> Dataset records:
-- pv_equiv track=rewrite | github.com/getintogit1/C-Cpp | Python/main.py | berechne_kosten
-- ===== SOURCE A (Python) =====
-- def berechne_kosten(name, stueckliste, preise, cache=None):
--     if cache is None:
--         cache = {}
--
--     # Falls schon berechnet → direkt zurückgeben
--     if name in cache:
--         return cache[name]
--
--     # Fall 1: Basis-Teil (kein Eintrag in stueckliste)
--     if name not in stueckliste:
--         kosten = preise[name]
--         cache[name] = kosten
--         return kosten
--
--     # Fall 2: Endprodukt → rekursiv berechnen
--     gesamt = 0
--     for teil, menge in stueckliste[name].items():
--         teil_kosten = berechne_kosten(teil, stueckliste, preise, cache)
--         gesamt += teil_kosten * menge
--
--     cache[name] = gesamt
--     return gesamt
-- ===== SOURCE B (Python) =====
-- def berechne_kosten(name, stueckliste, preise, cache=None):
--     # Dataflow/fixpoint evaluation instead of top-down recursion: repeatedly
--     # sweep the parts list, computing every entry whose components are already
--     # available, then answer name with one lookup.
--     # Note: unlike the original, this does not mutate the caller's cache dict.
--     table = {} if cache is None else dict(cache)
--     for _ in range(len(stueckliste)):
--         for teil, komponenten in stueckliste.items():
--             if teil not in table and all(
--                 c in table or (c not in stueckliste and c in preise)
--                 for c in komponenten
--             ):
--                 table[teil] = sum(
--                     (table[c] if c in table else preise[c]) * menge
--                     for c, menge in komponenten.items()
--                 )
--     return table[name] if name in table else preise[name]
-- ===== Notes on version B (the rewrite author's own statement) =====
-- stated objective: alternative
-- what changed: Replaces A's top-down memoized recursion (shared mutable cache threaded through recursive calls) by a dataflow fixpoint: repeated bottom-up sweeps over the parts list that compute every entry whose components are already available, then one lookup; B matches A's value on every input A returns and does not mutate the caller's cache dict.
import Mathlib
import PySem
---
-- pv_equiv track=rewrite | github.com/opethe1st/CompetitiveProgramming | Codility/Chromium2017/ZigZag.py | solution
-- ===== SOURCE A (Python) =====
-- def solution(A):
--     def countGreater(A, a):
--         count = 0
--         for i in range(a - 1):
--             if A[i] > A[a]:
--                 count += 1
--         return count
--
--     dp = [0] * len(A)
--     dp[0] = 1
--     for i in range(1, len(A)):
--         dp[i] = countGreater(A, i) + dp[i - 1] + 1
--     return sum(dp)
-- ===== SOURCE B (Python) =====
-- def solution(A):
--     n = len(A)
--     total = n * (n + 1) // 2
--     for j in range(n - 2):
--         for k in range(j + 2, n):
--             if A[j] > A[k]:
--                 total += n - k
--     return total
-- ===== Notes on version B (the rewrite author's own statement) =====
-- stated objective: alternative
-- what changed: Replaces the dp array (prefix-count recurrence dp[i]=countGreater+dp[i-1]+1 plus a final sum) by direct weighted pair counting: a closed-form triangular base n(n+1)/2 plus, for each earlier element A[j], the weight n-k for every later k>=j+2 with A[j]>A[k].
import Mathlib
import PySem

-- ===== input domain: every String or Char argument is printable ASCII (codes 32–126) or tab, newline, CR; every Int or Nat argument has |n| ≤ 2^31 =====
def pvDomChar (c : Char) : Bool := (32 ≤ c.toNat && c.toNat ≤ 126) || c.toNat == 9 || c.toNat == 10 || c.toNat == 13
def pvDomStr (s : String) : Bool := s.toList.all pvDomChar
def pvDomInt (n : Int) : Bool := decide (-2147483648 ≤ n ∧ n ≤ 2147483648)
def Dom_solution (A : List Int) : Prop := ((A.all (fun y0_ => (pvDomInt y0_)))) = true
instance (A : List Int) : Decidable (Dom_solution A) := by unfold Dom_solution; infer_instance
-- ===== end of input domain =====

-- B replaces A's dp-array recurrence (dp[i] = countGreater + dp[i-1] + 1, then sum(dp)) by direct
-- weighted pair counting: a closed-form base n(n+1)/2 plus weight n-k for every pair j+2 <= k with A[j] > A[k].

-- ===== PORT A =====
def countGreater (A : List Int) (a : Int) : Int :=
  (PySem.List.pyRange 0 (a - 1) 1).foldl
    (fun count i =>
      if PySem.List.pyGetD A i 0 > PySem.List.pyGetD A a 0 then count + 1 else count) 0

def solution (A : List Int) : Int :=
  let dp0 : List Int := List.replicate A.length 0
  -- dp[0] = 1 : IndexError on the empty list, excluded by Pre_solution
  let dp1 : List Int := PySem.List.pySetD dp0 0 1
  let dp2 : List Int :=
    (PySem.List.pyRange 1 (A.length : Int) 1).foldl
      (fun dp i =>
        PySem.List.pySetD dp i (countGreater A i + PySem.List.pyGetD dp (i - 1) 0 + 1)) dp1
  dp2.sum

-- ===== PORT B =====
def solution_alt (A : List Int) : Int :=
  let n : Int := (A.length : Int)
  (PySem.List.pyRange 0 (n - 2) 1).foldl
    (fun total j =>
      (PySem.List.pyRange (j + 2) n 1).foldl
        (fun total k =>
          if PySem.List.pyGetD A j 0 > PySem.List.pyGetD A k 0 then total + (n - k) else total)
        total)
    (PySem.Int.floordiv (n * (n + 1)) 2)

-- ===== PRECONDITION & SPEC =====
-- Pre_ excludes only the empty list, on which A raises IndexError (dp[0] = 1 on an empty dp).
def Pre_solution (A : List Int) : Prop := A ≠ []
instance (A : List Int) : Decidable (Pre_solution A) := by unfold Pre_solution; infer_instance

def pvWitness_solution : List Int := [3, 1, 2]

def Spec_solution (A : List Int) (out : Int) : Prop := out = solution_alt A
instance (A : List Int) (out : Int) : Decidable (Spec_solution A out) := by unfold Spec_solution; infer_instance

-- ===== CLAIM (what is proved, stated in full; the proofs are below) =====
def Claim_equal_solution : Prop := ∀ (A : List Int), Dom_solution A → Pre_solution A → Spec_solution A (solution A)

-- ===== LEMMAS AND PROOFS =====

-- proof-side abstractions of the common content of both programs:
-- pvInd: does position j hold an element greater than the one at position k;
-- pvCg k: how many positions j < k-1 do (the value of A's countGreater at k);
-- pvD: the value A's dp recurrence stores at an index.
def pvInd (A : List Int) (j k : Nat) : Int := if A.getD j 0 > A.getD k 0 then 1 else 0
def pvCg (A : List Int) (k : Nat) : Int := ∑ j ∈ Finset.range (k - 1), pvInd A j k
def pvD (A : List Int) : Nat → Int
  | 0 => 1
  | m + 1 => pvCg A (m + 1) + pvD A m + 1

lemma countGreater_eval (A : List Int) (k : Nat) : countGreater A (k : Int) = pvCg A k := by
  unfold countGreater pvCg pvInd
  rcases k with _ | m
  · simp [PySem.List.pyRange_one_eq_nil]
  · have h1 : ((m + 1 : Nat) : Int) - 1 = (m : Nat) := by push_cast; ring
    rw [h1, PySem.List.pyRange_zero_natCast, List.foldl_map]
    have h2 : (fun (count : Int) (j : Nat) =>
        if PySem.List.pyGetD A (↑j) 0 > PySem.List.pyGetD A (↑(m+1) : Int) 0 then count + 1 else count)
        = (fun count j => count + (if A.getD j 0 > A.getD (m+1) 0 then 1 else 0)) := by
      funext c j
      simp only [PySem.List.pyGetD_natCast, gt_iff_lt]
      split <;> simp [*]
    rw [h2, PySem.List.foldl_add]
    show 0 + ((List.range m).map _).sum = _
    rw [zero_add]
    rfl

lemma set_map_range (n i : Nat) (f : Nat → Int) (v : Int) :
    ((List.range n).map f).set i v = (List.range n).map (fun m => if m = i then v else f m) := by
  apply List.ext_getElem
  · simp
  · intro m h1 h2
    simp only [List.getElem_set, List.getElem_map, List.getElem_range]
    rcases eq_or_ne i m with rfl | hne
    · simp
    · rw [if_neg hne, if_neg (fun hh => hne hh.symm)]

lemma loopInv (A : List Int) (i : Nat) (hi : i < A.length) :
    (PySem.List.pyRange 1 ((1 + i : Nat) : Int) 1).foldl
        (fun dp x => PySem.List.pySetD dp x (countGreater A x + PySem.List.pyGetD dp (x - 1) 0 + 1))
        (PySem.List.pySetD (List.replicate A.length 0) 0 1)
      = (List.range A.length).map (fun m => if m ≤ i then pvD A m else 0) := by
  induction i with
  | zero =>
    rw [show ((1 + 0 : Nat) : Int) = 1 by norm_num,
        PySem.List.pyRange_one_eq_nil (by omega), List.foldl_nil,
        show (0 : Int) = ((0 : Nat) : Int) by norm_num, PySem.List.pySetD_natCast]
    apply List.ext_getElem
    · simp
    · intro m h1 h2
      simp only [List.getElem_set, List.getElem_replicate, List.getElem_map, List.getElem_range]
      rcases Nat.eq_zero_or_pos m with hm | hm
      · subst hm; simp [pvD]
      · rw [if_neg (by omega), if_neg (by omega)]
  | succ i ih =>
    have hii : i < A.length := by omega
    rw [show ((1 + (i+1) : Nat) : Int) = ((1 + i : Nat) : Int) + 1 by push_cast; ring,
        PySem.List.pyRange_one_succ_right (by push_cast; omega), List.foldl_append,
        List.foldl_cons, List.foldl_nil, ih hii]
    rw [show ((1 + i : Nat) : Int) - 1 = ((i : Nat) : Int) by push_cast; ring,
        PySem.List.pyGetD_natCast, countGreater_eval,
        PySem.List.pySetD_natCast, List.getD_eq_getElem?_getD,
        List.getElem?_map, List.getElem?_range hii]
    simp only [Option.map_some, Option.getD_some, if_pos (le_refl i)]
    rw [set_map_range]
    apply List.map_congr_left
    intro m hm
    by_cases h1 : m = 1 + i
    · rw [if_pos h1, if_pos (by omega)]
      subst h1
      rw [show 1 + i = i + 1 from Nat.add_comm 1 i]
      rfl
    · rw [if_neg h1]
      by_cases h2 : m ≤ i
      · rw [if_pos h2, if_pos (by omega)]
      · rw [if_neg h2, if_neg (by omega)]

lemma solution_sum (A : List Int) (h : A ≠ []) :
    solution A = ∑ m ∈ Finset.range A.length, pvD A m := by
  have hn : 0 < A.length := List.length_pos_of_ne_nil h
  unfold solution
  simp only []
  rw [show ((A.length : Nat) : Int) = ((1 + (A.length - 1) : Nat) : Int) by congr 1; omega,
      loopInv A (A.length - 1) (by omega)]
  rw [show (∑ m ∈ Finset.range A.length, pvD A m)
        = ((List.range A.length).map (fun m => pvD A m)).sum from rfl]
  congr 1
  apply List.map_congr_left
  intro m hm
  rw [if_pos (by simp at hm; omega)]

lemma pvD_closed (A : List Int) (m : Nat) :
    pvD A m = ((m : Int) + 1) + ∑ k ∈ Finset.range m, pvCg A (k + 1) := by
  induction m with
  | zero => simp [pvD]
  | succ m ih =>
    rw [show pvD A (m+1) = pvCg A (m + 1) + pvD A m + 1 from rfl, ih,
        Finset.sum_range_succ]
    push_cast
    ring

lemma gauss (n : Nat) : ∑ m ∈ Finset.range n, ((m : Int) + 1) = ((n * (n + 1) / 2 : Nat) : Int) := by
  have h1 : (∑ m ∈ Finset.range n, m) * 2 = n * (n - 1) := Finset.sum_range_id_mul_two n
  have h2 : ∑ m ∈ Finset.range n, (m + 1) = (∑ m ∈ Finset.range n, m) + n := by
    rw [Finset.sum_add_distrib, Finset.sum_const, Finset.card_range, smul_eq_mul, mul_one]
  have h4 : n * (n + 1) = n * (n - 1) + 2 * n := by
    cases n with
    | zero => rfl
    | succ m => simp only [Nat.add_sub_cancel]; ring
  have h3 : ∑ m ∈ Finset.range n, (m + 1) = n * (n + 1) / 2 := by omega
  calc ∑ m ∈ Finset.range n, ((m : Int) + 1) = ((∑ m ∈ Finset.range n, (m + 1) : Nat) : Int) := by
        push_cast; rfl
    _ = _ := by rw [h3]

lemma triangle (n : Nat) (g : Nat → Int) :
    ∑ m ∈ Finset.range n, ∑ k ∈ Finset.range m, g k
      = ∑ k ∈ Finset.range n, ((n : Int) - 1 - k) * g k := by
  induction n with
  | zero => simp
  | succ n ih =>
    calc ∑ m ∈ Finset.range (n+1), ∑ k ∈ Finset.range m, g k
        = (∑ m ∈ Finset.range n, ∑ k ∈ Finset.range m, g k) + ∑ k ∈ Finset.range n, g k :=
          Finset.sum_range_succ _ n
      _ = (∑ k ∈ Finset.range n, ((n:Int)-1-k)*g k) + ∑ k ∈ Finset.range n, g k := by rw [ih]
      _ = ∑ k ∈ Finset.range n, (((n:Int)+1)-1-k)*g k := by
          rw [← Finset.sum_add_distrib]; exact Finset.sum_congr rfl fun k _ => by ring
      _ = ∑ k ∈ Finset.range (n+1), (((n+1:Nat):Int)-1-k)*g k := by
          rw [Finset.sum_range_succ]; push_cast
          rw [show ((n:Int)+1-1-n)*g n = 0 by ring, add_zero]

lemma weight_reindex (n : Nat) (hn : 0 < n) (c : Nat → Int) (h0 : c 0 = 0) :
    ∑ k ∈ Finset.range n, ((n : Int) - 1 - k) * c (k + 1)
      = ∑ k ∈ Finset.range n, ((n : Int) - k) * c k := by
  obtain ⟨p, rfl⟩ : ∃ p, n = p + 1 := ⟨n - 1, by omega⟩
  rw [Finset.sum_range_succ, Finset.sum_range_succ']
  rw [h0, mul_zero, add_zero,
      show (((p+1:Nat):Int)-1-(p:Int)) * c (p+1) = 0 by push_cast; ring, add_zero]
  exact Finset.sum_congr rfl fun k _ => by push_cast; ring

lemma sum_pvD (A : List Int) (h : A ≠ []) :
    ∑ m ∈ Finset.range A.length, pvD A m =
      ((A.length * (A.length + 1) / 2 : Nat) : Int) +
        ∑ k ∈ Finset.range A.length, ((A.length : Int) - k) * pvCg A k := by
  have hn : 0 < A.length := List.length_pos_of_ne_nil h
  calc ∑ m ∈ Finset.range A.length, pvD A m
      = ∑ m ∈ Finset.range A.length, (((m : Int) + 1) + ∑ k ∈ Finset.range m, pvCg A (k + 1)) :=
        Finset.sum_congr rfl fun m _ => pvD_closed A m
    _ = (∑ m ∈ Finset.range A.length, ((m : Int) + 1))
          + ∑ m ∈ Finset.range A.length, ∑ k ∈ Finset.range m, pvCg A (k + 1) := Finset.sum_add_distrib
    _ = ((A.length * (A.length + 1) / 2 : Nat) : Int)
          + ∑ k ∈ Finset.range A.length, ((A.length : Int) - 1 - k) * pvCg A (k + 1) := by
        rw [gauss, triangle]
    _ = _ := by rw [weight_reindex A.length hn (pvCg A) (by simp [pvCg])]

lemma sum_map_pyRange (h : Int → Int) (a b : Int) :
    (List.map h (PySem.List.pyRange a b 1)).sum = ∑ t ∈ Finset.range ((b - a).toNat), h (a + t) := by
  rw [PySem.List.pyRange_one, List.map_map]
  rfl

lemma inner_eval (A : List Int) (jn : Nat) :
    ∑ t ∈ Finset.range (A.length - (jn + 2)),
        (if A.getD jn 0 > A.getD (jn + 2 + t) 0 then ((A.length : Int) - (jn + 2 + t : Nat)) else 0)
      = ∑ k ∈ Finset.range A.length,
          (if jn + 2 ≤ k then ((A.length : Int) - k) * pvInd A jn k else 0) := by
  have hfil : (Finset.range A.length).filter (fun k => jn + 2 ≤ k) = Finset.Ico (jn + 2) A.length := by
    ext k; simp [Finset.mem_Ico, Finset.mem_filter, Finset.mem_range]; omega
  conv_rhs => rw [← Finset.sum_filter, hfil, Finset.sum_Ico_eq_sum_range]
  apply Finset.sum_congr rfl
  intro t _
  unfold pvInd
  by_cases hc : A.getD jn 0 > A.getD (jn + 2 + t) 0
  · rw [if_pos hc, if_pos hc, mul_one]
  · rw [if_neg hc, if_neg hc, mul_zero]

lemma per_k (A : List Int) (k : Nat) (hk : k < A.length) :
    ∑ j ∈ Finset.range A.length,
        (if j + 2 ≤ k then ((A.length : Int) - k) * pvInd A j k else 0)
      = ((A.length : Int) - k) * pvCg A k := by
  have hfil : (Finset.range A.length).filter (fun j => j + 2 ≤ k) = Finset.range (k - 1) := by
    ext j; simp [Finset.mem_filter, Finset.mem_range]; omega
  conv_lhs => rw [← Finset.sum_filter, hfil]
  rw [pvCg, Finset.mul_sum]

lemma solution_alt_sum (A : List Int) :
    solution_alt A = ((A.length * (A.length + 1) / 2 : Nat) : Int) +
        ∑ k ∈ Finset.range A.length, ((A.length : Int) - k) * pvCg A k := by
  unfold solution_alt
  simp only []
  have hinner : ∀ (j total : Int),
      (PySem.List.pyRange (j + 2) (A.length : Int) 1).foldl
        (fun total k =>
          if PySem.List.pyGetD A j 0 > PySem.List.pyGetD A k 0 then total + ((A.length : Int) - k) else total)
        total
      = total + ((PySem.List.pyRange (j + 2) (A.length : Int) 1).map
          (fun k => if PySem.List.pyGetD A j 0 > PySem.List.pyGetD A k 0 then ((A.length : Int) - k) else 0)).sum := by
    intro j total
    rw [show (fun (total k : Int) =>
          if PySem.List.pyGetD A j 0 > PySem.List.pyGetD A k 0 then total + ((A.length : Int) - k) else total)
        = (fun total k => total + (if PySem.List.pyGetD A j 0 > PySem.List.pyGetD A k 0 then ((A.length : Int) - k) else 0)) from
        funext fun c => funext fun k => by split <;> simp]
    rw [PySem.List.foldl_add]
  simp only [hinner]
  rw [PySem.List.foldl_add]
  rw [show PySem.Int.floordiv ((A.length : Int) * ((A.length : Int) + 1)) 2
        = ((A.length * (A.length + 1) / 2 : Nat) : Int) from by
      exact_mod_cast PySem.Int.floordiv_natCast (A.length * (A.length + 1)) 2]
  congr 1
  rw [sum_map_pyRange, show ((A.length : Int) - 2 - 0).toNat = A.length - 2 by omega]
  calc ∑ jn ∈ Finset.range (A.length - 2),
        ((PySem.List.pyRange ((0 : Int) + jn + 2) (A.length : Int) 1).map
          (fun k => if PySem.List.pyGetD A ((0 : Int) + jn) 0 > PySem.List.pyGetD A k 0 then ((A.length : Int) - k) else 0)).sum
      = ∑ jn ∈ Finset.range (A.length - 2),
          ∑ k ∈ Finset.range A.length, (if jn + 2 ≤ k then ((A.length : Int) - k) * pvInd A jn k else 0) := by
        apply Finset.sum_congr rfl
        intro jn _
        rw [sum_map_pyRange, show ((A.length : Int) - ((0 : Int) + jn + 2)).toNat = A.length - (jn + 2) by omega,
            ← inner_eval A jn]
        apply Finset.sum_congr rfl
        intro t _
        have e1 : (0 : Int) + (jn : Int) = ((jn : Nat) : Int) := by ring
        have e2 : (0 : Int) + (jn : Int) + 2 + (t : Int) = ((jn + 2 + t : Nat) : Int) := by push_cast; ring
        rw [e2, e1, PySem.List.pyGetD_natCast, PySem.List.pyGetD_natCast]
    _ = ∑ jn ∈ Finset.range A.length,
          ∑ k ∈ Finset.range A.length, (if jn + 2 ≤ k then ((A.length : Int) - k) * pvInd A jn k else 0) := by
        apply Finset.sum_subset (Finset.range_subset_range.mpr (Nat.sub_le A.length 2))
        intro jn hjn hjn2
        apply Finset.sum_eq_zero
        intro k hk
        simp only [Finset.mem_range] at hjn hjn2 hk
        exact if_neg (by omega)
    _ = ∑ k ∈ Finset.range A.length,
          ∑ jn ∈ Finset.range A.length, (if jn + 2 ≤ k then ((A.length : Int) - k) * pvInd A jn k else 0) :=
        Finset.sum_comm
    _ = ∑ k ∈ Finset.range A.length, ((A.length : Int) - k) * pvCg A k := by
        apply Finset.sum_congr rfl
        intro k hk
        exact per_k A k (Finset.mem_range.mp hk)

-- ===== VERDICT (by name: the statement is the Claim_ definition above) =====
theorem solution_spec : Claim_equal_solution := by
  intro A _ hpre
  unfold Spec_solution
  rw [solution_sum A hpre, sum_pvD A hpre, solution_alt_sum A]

> Task to complete:
Transcribe, exactly and without additions, the lines of the records above, beginning with the line that contains "-- pv_equiv track=rewrite | github.com/getintogit1/C-Cpp" and ending with the line that contains "stueckliste, preise, cache)", both included.

> Result of this exercise:
-- pv_equiv track=rewrite | github.com/getintogit1/C-Cpp | Python/main.py | berechne_kosten
-- ===== SOURCE A (Python) =====
-- def berechne_kosten(name, stueckliste, preise, cache=None):
--     if cache is None:
--         cache = {}
--
--     # Falls schon berechnet → direkt zurückgeben
--     if name in cache:
--         return cache[name]
--
--     # Fall 1: Basis-Teil (kein Eintrag in stueckliste)
--     if name not in stueckliste:
--         kosten = preise[name]
--         cache[name] = kosten
--         return kosten
--
--     # Fall 2: Endprodukt → rekursiv berechnen
--     gesamt = 0
--     for teil, menge in stueckliste[name].items():
--         teil_kosten = berechne_kosten(teil, stueckliste, preise, cache)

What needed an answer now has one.